C. Implement Cloud SQL for PostgreSQL with the master in North America and read replicas in Asia and Europe.

D. Implement Bigtable with the primary cluster in North America and secondary clusters in Asia and Europe.

Question 133

A data scientist has created a BigQuery ML model and asks you to create an ML pipeline to serve predictions. You have a REST API application with the requirement to serve predictions for an individual user ID with latency under 100 milliseconds. You use the following query to generate predictions: SELECT predicted_label, user_id FROM ML.PREDICT (MODEL 'dataset.model', table user_features). How should you create the ML pipeline?

A. Add a WHERE clause to the query, and grant the BigQuery Data Viewer role to the application service account.

B. Create an Authorized View with the provided query. Share the dataset that contains the view with the application service account.
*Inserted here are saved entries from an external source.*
-- pv_equiv track=rewrite | github.com/dogeee-debug/nlp_exp | src/analyze_results.py | word_seq_from_labels
-- ===== SOURCE A (Python) =====
-- def word_seq_from_labels(sent):
--     words = []
--     current_word = ""
--     for char, label in sent:
--         current_word += char
--         if label in ["E","S"]:
--             words.append(current_word)
--             current_word = ""
--     return words
-- ===== SOURCE B (Python) =====
-- def word_seq_from_labels(sent):
--     # Split at boundary labels: repeatedly find the first 'E'/'S' position,
--     # emit the chars up to and including it as one word, and continue after it.
--     words = []
--     rest = sent
--     while rest:
--         k = None
--         for i, (_, label) in enumerate(rest):
--             if label in ("E", "S"):
--                 k = i
--                 break
--         if k is None:
--             break  # trailing chars with no closing boundary are dropped
--         words.append("".join(ch for ch, _ in rest[:k + 1]))
--         rest = rest[k + 1:]
--     return words
-- ===== Notes on version B (the rewrite author's own statement) =====
-- stated objective: alternative
-- what changed: Replaces A's single fold carrying a growing current_word accumulator with a split-at-boundary decomposition: repeatedly locate the first 'E'/'S' label, join the chars up to and including it into one word, and recurse on the suffix.
import Mathlib
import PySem

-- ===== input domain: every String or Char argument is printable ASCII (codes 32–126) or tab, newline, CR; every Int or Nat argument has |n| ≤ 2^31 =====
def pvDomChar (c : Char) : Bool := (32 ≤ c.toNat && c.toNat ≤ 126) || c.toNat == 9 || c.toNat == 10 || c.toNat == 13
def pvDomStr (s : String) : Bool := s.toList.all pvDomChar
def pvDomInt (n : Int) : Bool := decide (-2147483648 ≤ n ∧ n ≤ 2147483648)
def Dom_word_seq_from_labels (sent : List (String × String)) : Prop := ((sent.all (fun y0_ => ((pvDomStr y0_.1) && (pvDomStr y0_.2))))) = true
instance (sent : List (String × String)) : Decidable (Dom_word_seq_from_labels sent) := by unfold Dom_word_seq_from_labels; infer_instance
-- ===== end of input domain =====

-- B replaces A's fold with a growing current_word accumulator by a split-at-boundary
-- decomposition (find first 'E'/'S', join that segment, recurse on the suffix); same cost.

-- ===== PORT A =====
def word_seq_from_labels (sent : List (String × String)) : List String :=
  (sent.foldl
    (fun (st : List String × String) p =>
      let current_word := st.2 ++ p.1
      if p.2 == "E" || p.2 == "S" then (st.1 ++ [current_word], "")
      else (st.1, current_word))
    (([] : List String), "")).1

-- ===== PORT B =====
-- 'notBoundary' is the loop's test negated: the enumerate-with-break finds the first
-- boundary, i.e. splits rest at the first pair failing notBoundary (takeWhile/dropWhile).
def notBoundary (p : String × String) : Bool := !(p.2 == "E" || p.2 == "S")

def word_seq_from_labels_alt (rest : List (String × String)) : List String :=
  match h : rest.dropWhile notBoundary with
  | [] => []   -- no boundary found: remaining chars dropped
  | b :: rest' =>
      -- "".join over rest[:k+1] = chars before the boundary plus the boundary char
      (((rest.takeWhile notBoundary).map Prod.fst ++ [b.1]).foldl (· ++ ·) "")
        :: word_seq_from_labels_alt rest'
termination_by rest.length
decreasing_by
  have h1 : (rest.dropWhile notBoundary).length ≤ rest.length :=
    List.length_dropWhile_le _ _
  rw [h] at h1
  simpa using Nat.lt_of_succ_le (by simpa using h1)

-- ===== PRECONDITION & SPEC =====
def Spec_word_seq_from_labels (sent : List (String × String)) (out : List String) : Prop := out = word_seq_from_labels_alt sent
instance (sent : List (String × String)) (out : List String) : Decidable (Spec_word_seq_from_labels sent out) := by unfold Spec_word_seq_from_labels; infer_instance

-- ===== CLAIM (what is proved, stated in full; the proofs are below) =====
def Claim_equal_word_seq_from_labels : Prop := ∀ (sent : List (String × String)), Dom_word_seq_from_labels sent → Spec_word_seq_from_labels sent (word_seq_from_labels sent)

-- ===== LEMMAS AND PROOFS =====

-- A's loop with the accumulated words factored out, keeping only the pending prefix.
def auxP (acc : String) : List (String × String) → List String
  | [] => []
  | p :: t =>
      if p.2 == "E" || p.2 == "S" then (acc ++ p.1) :: auxP "" t
      else auxP (acc ++ p.1) t

lemma foldA_eq_auxP (sent : List (String × String)) :
    ∀ (ws : List String) (acc : String),
      (sent.foldl
        (fun (st : List String × String) p =>
          let current_word := st.2 ++ p.1
          if p.2 == "E" || p.2 == "S" then (st.1 ++ [current_word], "")
          else (st.1, current_word)) (ws, acc)).1 = ws ++ auxP acc sent := by
  induction sent with
  | nil => intro ws acc; simp [auxP]
  | cons p t ih =>
      intro ws acc
      cases hb : (p.2 == "E" || p.2 == "S") with
      | true =>
          simp only [List.foldl_cons, auxP, hb, if_pos]
          rw [ih]
          simp
      | false =>
          simp only [List.foldl_cons, auxP, hb]
          rw [if_neg (by simp), if_neg (by simp), ih]

lemma foldl_append_init (xs : List String) :
    ∀ (s : String), xs.foldl (· ++ ·) s = s ++ xs.foldl (· ++ ·) "" := by
  induction xs with
  | nil => intro s; simp
  | cons x t ih =>
      intro s
      simp only [List.foldl_cons]
      rw [ih (s ++ x), ih ("" ++ x)]
      simp [String.append_assoc]

-- B's recursion with a pending prefix prepended to the first emitted word.
def altP (acc : String) (rest : List (String × String)) : List String :=
  match rest.dropWhile notBoundary with
  | [] => []
  | b :: rest' =>
      (acc ++ ((rest.takeWhile notBoundary).map Prod.fst ++ [b.1]).foldl (· ++ ·) "")
        :: word_seq_from_labels_alt rest'

lemma altP_empty (rest : List (String × String)) :
    altP "" rest = word_seq_from_labels_alt rest := by
  rw [word_seq_from_labels_alt, altP]
  rcases h : rest.dropWhile notBoundary with _ | ⟨b, rest'⟩ <;> simp

lemma auxP_eq_altP (sent : List (String × String)) :
    ∀ (acc : String), auxP acc sent = altP acc sent := by
  induction sent with
  | nil => intro acc; simp [auxP, altP]
  | cons p t ih =>
      intro acc
      cases hb : (p.2 == "E" || p.2 == "S") with
      | true =>
          have hn : notBoundary p = false := by simp [notBoundary, hb]
          rw [auxP, altP]
          simp only [List.dropWhile_cons, List.takeWhile_cons, hn, hb, if_pos,
            Bool.false_eq_true, if_false]
          simp [ih, altP_empty]
      | false =>
          have hn : notBoundary p = true := by simp [notBoundary, hb]
          rw [auxP, altP]
          simp only [List.dropWhile_cons, List.takeWhile_cons, hn, hb,
            Bool.false_eq_true, if_false, if_pos]
          rw [ih (acc ++ p.1), altP]
          rcases h : t.dropWhile notBoundary with _ | ⟨b, rest'⟩
          · simp
          · simp only [List.map_cons]
            congr 1
            rw [List.cons_append, List.foldl_cons, foldl_append_init _ ("" ++ p.1)]
            simp [String.append_assoc]

-- ===== VERDICT (by name: the statement is the Claim_ definition above) =====
theorem word_seq_from_labels_spec : Claim_equal_word_seq_from_labels := by
  intro sent _
  unfold Spec_word_seq_from_labels word_seq_from_labels
  rw [foldA_eq_auxP sent [] "", auxP_eq_altP, altP_empty]
  simp
-- pv_equiv track=rewrite | github.com/AP-MI-2021/lab-3-PavelGeorge | main.py | get_longest_same_bit_counts
-- ===== SOURCE A (Python) =====
-- def bit_1_counter_in_base_2(x: int) -> int:
--     '''
--     Returneaza numarul de cate ori apare 1 in scrierea binara
--     :param x: numar intreg
--     :return: counter: numar intreg
--     '''
--     counter = 0
--     while x:
--         counter = counter + x % 2
--         x = x//2
--     return counter
--
-- def get_longest_same_bit_counts(lst: list[int]) -> list[int]:
--     '''
--     Returneaza subsecventa maxima cu proprietea ca toate elementele sa aiba acelasi numar de cifra 1 in scrierea binara
--     Functia afla subsecventa maxima prin verificarea continua a doi termeni consecutivi
--     :param lst: lista de numere intregi
--     :return: subsecventa_maxima: lista de numere intregi
--     '''
--     i = 1
--     pozitia_initiala = 0
--     pozitia_finala = 0
--     subsecventa_maxima = [lst[0]]
--     while i < len(lst):
--         if bit_1_counter_in_base_2(lst[i-1]) == bit_1_counter_in_base_2(lst[i]):
--             pozitia_finala = i
--         else:
--             pozitia_initiala = i
--         if len(lst[pozitia_initiala:pozitia_finala+1]) > len(subsecventa_maxima):
--             subsecventa_maxima = lst[pozitia_initiala:pozitia_finala+1]
--         i=i+1
--     return subsecventa_maxima
-- ===== SOURCE B (Python) =====
-- def get_longest_same_bit_counts(lst: list[int]) -> list[int]:
--     '''Two stages: first split the list into the maximal runs of consecutive
--     elements with equal bit_count, then scan the run list once and keep the
--     first run of maximal length.'''
--     runs = []
--     for x in lst:
--         if runs and runs[-1][0].bit_count() == x.bit_count():
--             runs[-1].append(x)
--         else:
--             runs.append([x])
--     best = runs[0]
--     for run in runs[1:]:
--         if len(run) > len(best):
--             best = run
--     return best
-- ===== Notes on version B (the rewrite author's own statement) =====
-- stated objective: alternative
-- what changed: A scans indices, rebuilding and measuring a candidate slice of the original list on every iteration; B is a two-stage decomposition: it first splits the list into the maximal runs of equal bit_count, then scans that run list once for the first run of maximal length.
import Mathlib
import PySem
C. Create a Dataflow pipeline using BigQueryIO to read results from the query. Grant the Dataflow Worker role to the application service account.

D. Create a Dataflow pipeline using BigQueryIO to read predictions for all users from the query. Write the results to Bigtable using BigtableIO. Grant the Bigtable Reader role to the application service account so that the application can read predictions for individual users from Bigtable.

Question 134

You are building an application to share financial market data with consumers, who will receive data feeds. Data is collected from the markets in real time.
Consumers will receive the data in the following ways:
- Real-time event stream
- ANSI SQL access to real-time stream and historical data
- Batch historical exports
Which solution should you use?

A. Cloud Dataflow, Cloud SQL, Cloud Spanner

B. Cloud Pub/Sub, Cloud Storage, BigQuery

C. Cloud Dataproc, Cloud Dataflow, BigQuery

D. Cloud Pub/Sub, Cloud Dataproc, Cloud SQL

Question 135

You are building a new application that you need to collect data from in a scalable way. Data arrives continuously from the application throughout the day, and you expect to generate approximately 150 GB of JSON data per day by the end of the year. Your requirements are:
- Decoupling producer from consumer
- Space and cost-efficient storage of the raw ingested data, which is to be stored indefinitely
- Near real-time SQL query
- Maintain at least 2 years of historical data, which will be queried with SQL
Which pipeline should you use to meet these requirements?

A. Create an application that provides an API. Write a tool to poll the API and write data to Cloud Storage as gzipped JSON files.

B. Create an application that writes to a Cloud SQL database to store the data. Set up periodic exports of the database to write to Cloud Storage and load into BigQuery.

C. Create an application that publishes events to Cloud Pub/Sub, and create Spark jobs on Cloud Dataproc to convert the JSON data to Avro format, stored on HDFS on Persistent Disk.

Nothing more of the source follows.